What you have to do »
Report all lines of the data below that hold the word "statement".

☆ ☆ ☆ ☆ ☆

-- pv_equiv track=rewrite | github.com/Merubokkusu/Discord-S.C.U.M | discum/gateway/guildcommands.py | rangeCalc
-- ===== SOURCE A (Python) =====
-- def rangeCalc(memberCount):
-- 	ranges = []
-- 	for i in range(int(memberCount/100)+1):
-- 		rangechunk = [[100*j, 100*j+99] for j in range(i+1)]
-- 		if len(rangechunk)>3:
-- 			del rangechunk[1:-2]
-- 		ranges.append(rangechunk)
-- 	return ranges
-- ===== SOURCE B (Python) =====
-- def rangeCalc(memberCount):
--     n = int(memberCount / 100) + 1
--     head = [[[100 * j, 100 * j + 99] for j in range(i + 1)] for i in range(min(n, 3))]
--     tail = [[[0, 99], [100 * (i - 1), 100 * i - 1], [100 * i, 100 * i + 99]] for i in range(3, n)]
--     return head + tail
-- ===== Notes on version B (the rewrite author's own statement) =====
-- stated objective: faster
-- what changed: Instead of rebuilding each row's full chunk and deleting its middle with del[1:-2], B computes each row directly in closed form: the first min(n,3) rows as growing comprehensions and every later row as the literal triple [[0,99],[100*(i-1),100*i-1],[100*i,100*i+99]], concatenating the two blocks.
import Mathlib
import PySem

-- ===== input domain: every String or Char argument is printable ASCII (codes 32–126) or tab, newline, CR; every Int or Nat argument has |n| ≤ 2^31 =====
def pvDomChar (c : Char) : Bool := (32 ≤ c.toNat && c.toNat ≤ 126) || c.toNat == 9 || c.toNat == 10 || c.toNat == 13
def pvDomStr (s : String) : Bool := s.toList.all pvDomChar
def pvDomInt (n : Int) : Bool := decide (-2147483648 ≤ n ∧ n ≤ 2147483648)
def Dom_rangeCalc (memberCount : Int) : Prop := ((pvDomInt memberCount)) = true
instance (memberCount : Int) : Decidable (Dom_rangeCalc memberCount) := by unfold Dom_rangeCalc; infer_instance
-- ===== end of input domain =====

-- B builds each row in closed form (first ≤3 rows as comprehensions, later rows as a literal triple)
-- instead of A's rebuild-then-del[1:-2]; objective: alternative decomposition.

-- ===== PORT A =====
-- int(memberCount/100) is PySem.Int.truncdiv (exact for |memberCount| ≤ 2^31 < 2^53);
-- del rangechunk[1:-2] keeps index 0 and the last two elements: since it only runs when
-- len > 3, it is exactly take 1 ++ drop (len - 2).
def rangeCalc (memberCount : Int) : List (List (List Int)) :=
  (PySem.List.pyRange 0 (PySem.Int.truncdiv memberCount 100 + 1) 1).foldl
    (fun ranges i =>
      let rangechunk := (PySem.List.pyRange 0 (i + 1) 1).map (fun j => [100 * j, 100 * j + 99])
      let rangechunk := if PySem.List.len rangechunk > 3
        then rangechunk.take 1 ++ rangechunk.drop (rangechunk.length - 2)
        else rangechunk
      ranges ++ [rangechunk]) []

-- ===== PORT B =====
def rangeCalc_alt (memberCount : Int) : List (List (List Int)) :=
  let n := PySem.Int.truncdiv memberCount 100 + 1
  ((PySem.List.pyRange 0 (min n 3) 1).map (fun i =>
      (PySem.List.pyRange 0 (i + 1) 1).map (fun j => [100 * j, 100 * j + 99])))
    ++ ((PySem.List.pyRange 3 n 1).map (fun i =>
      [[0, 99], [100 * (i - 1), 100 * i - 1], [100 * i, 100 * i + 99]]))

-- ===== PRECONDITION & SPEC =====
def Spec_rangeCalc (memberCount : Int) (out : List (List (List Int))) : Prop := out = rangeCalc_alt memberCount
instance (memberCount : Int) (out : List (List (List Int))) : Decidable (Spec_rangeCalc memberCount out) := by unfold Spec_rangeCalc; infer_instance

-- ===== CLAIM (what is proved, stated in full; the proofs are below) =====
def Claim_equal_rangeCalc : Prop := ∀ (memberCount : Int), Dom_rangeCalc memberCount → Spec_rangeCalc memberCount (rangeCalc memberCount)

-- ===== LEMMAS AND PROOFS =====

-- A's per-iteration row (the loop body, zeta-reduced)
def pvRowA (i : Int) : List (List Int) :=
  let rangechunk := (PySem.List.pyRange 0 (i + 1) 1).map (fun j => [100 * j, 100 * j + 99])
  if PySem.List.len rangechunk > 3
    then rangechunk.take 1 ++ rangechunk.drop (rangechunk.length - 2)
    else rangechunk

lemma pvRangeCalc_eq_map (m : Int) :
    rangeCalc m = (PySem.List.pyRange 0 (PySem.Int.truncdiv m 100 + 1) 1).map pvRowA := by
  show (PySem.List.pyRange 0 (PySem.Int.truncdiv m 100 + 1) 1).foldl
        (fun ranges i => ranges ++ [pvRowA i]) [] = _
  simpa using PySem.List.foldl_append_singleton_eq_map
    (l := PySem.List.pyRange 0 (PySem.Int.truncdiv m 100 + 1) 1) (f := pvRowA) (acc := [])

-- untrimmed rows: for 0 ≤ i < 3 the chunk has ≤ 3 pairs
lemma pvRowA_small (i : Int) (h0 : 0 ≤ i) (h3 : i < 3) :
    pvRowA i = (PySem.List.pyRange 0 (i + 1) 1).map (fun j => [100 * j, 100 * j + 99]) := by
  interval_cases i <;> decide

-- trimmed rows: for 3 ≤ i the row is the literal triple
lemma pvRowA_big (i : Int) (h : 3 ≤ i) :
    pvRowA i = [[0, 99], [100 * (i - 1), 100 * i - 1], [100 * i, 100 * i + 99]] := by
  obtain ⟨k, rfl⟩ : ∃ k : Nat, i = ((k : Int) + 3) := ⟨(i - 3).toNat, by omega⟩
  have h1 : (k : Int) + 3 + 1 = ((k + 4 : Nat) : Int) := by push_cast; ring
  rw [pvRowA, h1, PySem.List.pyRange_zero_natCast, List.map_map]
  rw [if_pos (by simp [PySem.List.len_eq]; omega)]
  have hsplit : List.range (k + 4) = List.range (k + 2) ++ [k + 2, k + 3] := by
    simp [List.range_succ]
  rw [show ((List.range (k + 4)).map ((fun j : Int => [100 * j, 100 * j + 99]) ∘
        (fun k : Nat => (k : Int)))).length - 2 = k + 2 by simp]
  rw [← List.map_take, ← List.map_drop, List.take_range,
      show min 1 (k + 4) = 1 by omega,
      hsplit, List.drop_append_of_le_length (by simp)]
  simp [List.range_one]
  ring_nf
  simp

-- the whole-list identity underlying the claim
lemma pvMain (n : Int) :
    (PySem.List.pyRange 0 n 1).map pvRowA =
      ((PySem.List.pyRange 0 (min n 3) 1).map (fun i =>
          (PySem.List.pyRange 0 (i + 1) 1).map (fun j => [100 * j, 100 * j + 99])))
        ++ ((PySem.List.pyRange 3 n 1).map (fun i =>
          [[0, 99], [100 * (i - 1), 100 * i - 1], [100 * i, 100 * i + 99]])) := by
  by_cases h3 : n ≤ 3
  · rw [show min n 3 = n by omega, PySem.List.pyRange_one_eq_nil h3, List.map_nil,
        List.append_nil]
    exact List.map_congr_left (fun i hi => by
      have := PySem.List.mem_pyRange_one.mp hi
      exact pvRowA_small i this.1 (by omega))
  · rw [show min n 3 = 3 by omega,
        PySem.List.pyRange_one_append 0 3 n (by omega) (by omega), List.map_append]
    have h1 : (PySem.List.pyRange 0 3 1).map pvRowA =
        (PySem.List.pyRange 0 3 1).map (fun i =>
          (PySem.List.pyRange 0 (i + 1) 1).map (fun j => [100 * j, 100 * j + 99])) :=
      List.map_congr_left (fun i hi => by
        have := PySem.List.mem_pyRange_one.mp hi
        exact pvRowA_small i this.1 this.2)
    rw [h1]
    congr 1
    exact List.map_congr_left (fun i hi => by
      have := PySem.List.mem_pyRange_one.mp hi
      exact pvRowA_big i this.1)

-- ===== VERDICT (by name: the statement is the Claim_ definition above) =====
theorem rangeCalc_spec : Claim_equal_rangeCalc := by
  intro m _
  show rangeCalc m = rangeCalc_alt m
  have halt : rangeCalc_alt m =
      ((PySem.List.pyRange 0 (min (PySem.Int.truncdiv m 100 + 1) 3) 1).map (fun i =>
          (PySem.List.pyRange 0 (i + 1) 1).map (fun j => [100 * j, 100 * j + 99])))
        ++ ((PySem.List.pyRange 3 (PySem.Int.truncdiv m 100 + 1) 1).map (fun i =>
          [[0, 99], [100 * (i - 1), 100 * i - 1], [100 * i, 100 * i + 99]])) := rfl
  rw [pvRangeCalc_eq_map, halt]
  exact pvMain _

☆ ☆ ☆ ☆ ☆

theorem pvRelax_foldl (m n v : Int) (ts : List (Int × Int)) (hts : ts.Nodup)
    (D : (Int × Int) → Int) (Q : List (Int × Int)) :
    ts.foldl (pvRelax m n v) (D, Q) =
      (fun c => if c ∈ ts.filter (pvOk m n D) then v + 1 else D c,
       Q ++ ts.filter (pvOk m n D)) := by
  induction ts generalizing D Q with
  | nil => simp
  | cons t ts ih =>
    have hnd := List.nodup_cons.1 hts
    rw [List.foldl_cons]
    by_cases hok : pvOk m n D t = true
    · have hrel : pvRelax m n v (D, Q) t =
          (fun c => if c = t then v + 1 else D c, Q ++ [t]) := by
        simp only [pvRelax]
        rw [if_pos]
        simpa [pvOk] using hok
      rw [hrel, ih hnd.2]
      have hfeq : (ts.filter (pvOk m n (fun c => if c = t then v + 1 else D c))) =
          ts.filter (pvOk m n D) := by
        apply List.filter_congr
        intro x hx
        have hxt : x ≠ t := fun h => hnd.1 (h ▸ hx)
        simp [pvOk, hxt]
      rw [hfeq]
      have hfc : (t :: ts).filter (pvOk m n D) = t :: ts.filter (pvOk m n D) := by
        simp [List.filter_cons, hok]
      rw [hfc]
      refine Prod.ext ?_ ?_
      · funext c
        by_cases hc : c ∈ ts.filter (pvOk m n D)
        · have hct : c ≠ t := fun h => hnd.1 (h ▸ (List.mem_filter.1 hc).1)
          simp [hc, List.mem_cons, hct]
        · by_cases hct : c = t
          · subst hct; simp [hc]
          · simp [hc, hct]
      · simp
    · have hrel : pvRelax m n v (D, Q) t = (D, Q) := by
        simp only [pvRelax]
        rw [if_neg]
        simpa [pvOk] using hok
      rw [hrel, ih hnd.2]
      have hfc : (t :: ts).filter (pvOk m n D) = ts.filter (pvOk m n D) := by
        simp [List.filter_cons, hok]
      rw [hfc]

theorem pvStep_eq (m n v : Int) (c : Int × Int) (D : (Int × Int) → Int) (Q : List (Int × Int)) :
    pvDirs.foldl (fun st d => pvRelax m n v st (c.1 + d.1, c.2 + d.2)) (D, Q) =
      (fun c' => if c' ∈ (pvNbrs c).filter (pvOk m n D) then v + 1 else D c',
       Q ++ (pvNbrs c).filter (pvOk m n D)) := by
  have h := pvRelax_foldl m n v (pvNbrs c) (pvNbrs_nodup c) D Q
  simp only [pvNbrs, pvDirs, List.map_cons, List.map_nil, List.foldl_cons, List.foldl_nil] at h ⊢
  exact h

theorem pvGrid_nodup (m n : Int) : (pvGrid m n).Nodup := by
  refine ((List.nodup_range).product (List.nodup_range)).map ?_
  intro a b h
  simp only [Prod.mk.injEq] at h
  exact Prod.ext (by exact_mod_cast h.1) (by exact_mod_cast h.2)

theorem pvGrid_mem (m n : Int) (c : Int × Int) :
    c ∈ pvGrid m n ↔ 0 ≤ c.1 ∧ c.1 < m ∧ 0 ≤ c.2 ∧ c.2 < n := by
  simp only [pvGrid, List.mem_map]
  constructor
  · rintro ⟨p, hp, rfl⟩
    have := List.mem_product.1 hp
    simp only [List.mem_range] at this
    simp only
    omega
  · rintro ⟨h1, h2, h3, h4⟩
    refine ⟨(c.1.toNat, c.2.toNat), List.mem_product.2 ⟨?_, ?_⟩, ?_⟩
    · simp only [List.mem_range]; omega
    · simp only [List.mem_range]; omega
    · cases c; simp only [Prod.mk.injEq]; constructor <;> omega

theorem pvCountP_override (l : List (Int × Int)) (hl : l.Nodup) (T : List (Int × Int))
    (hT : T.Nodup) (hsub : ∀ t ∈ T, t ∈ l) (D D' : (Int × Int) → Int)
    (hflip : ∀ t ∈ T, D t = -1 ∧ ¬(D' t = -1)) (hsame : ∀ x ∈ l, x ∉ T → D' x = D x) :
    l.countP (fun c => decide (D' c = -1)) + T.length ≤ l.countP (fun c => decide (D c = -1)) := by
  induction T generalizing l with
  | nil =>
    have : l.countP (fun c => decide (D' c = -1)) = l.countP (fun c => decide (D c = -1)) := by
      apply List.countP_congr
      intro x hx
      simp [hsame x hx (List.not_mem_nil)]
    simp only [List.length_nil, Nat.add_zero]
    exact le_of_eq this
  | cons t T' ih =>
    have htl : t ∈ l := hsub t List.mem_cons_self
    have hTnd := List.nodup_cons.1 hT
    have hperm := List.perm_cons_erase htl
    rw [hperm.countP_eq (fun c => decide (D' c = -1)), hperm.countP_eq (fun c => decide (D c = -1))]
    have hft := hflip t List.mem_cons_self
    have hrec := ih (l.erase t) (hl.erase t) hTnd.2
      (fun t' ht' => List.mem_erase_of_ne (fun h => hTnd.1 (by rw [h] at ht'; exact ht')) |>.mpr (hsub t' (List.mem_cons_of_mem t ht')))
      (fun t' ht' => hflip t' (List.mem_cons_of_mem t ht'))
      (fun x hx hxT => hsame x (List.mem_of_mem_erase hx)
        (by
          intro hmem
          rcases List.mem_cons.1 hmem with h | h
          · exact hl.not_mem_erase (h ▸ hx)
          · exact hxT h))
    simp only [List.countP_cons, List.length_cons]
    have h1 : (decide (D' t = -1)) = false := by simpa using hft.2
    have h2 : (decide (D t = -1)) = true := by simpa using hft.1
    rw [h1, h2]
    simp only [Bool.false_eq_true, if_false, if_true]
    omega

☆ ☆ ☆ ☆ ☆

Written answer »
-- ===== Notes on version B (the rewrite author's own statement) =====
-- ===== VERDICT (by name: the statement is the Claim_ definition above) =====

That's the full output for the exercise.